[Data section]

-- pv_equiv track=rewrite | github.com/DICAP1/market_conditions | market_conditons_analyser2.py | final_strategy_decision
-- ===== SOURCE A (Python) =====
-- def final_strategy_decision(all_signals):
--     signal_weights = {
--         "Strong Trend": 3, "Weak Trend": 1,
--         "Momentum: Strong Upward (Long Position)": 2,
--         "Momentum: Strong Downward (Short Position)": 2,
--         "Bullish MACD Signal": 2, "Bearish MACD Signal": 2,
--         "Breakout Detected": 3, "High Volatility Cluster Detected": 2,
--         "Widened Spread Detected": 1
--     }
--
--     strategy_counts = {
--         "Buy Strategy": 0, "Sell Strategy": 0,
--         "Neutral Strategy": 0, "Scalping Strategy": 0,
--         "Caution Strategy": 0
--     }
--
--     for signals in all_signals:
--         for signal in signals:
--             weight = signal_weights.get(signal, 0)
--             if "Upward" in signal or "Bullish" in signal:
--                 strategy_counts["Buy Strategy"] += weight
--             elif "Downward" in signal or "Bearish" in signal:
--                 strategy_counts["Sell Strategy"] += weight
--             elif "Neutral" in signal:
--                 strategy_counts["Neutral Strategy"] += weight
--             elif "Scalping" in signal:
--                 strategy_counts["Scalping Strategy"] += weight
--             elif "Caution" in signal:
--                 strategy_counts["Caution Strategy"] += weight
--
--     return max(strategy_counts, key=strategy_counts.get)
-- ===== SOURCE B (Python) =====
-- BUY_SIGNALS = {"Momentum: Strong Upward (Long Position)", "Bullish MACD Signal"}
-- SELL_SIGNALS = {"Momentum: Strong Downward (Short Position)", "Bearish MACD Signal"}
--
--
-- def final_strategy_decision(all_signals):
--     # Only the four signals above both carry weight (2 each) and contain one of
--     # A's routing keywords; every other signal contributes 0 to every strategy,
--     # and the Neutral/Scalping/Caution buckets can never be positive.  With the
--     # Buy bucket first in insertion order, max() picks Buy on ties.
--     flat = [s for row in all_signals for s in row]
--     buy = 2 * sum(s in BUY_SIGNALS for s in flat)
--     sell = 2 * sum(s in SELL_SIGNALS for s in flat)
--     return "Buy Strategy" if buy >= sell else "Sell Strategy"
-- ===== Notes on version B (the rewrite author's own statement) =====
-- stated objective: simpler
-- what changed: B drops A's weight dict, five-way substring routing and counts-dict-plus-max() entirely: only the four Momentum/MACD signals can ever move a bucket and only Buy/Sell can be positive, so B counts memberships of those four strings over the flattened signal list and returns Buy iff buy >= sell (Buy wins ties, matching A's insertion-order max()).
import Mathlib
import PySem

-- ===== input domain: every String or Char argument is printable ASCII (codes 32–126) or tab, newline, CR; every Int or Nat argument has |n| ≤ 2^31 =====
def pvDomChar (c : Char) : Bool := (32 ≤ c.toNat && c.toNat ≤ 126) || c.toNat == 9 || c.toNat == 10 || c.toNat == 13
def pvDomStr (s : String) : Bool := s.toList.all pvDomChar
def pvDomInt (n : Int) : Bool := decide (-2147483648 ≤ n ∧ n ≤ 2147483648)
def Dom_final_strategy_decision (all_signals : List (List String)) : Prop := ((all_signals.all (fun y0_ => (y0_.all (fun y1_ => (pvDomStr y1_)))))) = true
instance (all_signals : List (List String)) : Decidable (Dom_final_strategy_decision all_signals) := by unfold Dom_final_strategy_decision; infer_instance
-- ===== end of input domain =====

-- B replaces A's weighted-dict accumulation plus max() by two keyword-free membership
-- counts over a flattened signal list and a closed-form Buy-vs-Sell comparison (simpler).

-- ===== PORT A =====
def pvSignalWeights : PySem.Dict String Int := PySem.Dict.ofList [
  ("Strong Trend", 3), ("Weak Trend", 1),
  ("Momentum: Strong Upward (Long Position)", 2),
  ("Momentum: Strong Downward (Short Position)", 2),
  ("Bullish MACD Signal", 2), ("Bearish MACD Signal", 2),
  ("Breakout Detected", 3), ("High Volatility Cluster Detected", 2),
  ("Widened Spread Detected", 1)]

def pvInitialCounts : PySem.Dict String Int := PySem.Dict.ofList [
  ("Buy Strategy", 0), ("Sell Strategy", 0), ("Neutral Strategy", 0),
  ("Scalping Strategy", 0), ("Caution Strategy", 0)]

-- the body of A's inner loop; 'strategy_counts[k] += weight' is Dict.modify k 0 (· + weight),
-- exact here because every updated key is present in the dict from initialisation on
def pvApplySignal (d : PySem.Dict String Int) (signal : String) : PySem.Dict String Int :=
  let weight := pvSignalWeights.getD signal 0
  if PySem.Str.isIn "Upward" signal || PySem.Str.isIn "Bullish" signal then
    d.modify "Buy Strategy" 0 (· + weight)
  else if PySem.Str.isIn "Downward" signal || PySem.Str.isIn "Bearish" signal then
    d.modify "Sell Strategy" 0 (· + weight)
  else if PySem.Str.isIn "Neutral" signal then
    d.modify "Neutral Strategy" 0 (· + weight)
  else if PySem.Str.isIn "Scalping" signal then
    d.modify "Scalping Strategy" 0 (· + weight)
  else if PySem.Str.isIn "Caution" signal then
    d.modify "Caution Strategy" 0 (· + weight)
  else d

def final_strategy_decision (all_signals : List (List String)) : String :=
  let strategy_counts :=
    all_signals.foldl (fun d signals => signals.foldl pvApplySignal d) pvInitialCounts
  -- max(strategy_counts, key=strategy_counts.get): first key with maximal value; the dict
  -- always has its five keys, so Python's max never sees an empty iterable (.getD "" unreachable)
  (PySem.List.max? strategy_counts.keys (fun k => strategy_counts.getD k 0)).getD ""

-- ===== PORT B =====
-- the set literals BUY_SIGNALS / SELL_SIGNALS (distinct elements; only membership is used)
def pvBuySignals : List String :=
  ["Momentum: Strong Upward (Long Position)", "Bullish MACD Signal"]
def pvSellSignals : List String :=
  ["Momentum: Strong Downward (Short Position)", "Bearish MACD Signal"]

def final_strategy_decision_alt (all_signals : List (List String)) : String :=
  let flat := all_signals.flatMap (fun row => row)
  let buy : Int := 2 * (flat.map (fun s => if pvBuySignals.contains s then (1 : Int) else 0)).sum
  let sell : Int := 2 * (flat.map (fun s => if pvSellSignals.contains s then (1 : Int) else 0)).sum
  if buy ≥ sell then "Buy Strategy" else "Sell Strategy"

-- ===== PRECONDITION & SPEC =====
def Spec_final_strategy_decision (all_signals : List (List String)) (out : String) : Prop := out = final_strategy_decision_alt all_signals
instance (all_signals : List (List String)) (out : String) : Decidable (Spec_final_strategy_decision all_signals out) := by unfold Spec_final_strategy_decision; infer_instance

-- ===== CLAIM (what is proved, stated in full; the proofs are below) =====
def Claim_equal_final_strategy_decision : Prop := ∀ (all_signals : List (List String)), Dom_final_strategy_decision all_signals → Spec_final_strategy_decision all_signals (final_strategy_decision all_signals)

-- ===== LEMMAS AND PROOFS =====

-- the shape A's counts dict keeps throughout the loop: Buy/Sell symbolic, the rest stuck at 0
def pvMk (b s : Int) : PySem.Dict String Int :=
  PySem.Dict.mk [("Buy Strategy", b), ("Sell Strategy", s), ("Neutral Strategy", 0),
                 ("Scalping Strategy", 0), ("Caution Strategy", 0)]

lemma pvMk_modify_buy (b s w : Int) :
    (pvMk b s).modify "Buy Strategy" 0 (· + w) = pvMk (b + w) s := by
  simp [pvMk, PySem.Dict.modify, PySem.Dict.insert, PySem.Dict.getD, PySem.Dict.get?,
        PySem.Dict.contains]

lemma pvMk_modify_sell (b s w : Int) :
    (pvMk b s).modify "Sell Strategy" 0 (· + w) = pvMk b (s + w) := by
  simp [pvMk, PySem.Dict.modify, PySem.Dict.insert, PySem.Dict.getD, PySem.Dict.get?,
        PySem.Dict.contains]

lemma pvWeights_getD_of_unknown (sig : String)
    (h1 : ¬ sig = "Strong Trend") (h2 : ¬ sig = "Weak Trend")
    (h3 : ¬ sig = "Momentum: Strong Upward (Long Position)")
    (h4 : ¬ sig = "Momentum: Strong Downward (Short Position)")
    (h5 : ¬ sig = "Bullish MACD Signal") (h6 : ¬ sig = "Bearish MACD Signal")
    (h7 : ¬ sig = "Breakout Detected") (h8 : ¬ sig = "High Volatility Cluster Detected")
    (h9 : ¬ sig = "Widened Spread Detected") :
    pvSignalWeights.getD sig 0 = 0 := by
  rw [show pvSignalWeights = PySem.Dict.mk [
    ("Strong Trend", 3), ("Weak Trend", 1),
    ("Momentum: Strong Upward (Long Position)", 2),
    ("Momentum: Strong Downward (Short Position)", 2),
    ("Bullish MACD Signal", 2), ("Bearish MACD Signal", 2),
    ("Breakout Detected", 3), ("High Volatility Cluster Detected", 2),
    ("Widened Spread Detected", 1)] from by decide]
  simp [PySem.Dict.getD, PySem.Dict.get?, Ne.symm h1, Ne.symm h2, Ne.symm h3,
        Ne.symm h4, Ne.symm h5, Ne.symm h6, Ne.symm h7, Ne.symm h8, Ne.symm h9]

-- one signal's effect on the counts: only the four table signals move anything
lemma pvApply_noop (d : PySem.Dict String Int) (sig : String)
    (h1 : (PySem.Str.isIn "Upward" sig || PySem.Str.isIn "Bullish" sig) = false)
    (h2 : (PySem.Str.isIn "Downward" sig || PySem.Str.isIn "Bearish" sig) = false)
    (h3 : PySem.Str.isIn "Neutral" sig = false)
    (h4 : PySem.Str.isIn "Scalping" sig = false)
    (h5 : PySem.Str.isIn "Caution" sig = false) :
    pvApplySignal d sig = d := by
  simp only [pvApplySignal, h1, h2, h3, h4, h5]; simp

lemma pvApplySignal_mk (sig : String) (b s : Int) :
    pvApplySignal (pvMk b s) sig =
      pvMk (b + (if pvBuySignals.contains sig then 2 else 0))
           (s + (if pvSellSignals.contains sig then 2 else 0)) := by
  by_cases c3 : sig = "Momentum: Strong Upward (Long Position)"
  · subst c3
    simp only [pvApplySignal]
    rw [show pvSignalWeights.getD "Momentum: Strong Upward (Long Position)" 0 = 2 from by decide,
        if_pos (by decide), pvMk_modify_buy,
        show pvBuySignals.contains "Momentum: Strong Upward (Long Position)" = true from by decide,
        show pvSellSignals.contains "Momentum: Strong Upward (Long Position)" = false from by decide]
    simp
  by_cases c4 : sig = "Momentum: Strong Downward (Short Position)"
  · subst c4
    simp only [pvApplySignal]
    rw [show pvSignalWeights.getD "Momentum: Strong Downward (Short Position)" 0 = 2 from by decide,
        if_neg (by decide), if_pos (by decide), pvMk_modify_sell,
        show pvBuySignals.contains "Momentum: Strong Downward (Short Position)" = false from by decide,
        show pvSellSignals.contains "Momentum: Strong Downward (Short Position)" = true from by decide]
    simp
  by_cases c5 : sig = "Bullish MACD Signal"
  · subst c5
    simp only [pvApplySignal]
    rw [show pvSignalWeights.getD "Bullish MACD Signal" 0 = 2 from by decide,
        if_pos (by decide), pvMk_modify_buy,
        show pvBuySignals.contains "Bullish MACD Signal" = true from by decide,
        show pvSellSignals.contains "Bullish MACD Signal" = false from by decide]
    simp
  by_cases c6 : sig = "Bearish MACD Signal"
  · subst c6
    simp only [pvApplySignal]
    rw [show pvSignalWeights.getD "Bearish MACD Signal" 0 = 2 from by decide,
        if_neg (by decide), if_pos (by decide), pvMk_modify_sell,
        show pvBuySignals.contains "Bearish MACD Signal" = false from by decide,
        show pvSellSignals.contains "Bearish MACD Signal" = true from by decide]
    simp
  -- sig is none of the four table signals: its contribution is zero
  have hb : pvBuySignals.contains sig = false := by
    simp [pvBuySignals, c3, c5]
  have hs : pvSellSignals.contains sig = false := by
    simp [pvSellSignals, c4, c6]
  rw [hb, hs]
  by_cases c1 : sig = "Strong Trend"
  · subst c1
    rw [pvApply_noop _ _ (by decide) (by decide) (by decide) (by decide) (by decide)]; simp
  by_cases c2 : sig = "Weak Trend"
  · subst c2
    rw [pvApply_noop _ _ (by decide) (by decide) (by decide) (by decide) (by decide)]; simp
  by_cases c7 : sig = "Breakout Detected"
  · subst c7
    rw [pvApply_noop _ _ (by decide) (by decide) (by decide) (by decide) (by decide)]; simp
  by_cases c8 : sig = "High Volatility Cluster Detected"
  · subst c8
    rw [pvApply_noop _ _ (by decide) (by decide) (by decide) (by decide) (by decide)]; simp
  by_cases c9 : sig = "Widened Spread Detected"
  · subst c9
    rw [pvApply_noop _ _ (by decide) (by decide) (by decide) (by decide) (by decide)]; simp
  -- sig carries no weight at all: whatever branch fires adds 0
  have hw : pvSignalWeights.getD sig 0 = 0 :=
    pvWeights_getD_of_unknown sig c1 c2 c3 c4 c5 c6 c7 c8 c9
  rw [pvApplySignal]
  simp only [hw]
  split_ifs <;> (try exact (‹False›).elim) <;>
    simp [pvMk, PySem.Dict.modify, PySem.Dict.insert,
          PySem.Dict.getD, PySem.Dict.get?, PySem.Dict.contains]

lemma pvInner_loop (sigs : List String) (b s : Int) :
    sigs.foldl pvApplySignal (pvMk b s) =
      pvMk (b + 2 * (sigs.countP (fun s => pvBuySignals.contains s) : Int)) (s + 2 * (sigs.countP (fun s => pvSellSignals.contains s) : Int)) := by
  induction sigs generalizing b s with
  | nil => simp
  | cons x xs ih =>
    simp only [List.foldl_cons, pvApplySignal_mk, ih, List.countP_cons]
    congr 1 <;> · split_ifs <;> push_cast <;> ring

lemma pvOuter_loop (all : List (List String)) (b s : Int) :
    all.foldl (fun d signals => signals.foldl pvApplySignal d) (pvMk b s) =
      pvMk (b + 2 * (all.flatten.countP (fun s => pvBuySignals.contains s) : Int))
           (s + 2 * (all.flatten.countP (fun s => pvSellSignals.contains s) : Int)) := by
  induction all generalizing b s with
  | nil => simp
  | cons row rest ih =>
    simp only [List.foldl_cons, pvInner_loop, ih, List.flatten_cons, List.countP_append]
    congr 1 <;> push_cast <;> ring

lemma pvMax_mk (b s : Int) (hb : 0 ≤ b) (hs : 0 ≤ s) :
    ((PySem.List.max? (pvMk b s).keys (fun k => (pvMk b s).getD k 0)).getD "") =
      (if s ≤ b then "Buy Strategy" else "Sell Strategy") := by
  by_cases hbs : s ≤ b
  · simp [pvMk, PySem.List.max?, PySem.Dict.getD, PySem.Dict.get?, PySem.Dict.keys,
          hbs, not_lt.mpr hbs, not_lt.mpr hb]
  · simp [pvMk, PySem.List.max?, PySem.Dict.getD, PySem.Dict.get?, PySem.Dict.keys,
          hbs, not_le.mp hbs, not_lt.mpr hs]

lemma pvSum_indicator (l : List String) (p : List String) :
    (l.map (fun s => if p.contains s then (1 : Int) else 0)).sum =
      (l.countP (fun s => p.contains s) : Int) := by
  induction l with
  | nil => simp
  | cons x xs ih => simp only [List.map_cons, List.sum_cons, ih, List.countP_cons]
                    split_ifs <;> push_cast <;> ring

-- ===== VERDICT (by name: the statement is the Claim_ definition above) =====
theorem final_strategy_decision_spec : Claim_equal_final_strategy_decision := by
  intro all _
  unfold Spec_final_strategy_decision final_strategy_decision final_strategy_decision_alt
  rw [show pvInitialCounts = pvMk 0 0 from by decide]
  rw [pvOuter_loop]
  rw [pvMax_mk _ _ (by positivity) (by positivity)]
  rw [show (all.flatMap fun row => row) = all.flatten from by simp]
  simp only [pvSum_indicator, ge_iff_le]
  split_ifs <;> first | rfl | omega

[/Data section]

- What to produce -
Check the entries above for the word "statement" and copy every line where it turns up.

- Exercise result -
-- ===== Notes on version B (the rewrite author's own statement) =====
-- ===== VERDICT (by name: the statement is the Claim_ definition above) =====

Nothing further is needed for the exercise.